[Work order]: Extract each line from the entries below that has the string "hfuel" in it.

[Source records]
━━━━━━━━━━

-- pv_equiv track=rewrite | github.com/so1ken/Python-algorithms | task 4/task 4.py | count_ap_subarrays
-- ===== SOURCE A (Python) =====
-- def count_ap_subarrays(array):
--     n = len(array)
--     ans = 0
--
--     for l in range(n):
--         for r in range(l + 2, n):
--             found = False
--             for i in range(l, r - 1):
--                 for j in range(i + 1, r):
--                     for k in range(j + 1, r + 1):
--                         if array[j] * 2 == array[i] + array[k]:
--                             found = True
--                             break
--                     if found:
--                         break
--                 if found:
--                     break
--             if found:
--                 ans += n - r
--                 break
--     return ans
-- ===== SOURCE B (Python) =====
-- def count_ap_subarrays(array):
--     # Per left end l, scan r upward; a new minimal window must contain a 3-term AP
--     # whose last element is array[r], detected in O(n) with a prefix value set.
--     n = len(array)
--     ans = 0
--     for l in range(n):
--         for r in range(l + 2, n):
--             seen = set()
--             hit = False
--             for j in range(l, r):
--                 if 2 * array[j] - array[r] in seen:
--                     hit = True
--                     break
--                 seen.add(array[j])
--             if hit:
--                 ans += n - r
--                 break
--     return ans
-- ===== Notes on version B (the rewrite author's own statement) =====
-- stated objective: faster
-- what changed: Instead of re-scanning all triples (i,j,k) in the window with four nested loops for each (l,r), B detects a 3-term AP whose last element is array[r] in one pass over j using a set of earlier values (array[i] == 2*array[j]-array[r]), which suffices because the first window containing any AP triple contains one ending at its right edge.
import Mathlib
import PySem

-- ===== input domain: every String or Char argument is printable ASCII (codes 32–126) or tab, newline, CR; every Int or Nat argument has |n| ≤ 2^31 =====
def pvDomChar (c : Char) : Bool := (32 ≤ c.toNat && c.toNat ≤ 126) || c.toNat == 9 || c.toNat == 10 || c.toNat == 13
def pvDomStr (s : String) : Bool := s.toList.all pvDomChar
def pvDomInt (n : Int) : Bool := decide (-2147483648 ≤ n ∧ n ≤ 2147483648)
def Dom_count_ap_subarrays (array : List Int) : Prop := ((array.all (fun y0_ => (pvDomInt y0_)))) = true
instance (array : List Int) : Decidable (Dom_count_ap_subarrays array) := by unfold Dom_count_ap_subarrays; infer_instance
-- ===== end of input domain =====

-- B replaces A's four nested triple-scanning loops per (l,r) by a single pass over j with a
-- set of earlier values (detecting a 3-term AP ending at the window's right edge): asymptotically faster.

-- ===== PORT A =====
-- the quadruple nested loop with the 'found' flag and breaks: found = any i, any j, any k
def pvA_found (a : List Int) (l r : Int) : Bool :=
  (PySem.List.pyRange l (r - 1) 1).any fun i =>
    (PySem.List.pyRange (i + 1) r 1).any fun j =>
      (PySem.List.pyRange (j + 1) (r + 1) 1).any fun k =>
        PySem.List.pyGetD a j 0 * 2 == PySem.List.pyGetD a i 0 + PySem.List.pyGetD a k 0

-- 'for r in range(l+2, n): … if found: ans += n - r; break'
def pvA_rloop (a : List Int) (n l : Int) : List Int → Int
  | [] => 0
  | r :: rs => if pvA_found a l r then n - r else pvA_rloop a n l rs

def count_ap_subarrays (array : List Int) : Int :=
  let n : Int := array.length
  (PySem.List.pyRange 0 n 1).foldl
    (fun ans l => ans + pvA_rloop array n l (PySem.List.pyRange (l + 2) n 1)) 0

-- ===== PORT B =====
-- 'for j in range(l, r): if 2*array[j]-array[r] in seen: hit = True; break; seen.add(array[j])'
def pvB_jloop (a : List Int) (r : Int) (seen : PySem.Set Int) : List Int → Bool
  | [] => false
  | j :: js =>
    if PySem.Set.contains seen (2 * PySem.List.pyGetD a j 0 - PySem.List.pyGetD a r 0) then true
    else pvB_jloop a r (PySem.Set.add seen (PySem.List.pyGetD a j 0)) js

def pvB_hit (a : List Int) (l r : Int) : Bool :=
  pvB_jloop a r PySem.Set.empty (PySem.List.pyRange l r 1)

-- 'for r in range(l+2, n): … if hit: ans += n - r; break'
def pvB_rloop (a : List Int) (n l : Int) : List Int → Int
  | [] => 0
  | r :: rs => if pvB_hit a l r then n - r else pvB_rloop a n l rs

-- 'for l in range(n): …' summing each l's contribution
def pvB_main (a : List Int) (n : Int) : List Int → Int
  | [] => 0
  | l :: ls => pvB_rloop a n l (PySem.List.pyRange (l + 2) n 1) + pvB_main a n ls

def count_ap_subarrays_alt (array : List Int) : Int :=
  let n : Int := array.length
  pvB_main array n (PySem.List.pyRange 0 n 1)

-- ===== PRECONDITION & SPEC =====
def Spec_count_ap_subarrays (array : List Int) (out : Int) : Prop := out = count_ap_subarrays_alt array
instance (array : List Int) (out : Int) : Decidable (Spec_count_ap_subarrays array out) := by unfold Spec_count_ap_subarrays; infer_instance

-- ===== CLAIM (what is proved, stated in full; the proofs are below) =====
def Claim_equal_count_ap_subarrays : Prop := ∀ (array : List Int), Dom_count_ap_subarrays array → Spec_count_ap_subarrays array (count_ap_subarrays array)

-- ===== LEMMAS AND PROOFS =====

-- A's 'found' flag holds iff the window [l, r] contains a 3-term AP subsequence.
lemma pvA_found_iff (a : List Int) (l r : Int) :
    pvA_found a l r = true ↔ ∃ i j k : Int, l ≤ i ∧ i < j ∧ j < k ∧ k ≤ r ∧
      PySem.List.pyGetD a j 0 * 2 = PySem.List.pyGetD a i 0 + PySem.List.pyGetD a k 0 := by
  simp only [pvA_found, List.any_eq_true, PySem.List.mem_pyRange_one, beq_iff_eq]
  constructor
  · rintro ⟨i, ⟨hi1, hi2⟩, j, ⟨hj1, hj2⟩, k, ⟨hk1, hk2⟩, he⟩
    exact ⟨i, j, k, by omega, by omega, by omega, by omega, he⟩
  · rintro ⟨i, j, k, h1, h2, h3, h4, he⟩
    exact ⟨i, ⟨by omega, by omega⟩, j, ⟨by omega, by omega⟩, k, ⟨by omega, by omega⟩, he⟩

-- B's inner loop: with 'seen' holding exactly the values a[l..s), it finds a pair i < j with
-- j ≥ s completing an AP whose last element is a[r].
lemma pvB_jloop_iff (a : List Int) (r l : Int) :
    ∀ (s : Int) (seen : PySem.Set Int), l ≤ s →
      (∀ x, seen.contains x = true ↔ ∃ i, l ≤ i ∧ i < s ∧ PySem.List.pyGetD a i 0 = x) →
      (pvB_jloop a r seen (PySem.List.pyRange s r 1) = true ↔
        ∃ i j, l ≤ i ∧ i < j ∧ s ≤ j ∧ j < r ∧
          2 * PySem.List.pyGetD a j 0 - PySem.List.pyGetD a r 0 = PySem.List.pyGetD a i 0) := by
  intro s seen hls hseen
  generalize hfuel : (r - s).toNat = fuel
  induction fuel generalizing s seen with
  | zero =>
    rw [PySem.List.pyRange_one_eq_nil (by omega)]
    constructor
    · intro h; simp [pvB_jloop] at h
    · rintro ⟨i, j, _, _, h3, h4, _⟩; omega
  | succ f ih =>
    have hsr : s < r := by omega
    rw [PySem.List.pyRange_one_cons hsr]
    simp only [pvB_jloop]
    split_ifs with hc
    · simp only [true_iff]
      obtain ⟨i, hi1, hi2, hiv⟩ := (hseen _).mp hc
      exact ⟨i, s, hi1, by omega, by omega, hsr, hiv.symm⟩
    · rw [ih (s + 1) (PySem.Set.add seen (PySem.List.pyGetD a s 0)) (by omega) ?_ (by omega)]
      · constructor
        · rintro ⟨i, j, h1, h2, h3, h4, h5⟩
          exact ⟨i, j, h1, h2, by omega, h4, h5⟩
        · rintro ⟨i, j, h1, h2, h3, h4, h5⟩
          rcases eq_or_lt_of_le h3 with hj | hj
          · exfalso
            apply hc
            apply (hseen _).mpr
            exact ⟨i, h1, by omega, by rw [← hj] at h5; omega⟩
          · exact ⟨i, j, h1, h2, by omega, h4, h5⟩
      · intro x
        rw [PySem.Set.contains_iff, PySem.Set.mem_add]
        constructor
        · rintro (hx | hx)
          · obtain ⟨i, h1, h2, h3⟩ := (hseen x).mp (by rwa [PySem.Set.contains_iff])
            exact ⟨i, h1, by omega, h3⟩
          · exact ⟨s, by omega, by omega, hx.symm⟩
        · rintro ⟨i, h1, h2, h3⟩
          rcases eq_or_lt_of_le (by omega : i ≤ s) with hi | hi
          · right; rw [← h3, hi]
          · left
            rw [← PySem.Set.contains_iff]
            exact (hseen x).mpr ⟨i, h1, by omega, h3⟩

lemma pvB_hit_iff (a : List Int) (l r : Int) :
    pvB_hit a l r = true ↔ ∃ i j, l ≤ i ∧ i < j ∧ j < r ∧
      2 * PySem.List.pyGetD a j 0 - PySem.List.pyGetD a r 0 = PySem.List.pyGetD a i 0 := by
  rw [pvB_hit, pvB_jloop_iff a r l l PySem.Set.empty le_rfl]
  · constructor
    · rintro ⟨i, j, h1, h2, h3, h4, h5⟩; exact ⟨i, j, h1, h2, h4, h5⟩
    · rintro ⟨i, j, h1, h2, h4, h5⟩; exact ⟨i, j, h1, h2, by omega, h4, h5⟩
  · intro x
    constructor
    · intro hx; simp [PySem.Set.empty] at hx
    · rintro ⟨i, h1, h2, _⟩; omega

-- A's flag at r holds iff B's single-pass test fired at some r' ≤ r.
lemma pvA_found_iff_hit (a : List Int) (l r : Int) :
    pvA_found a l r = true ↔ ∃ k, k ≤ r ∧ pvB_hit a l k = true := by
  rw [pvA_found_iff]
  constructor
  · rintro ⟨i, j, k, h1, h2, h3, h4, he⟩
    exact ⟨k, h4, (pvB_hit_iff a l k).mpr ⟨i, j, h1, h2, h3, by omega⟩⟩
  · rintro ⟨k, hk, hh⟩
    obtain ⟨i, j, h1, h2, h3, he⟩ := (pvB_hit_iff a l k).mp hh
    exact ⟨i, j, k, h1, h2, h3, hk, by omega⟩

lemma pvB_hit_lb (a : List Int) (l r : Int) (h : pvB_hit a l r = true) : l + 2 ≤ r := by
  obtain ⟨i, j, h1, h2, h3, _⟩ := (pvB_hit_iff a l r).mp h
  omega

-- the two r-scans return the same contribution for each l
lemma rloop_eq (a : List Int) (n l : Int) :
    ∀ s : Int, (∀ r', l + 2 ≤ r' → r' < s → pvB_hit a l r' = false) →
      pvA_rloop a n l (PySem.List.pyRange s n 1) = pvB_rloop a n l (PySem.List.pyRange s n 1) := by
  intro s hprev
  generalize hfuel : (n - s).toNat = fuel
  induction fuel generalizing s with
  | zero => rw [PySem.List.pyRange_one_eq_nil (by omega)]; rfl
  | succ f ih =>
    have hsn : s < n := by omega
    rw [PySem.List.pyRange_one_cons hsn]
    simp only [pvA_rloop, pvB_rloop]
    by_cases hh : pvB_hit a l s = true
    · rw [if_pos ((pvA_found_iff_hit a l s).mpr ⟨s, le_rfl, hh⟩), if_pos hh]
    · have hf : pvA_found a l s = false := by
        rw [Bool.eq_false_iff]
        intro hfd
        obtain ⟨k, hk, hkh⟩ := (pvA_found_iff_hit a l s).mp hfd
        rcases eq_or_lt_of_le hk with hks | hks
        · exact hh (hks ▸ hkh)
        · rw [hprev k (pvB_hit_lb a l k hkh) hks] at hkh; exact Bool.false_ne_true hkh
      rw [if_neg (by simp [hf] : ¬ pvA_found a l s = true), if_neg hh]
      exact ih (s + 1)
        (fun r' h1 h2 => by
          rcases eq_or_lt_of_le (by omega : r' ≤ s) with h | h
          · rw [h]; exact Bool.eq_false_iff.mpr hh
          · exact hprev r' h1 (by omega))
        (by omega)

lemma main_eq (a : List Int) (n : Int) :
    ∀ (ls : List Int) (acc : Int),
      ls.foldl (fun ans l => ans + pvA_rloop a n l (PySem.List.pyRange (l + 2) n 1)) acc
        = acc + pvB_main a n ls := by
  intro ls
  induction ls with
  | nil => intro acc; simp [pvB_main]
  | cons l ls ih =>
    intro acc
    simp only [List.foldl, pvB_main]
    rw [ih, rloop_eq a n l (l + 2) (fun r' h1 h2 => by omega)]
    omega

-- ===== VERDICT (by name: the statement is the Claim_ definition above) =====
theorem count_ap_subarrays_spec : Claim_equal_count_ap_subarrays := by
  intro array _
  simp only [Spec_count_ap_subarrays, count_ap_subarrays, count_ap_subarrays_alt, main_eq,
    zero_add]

━━━━━━━━━━

[Expected answer]:
  generalize hfuel : (r - s).toNat = fuel
  generalize hfuel : (n - s).toNat = fuel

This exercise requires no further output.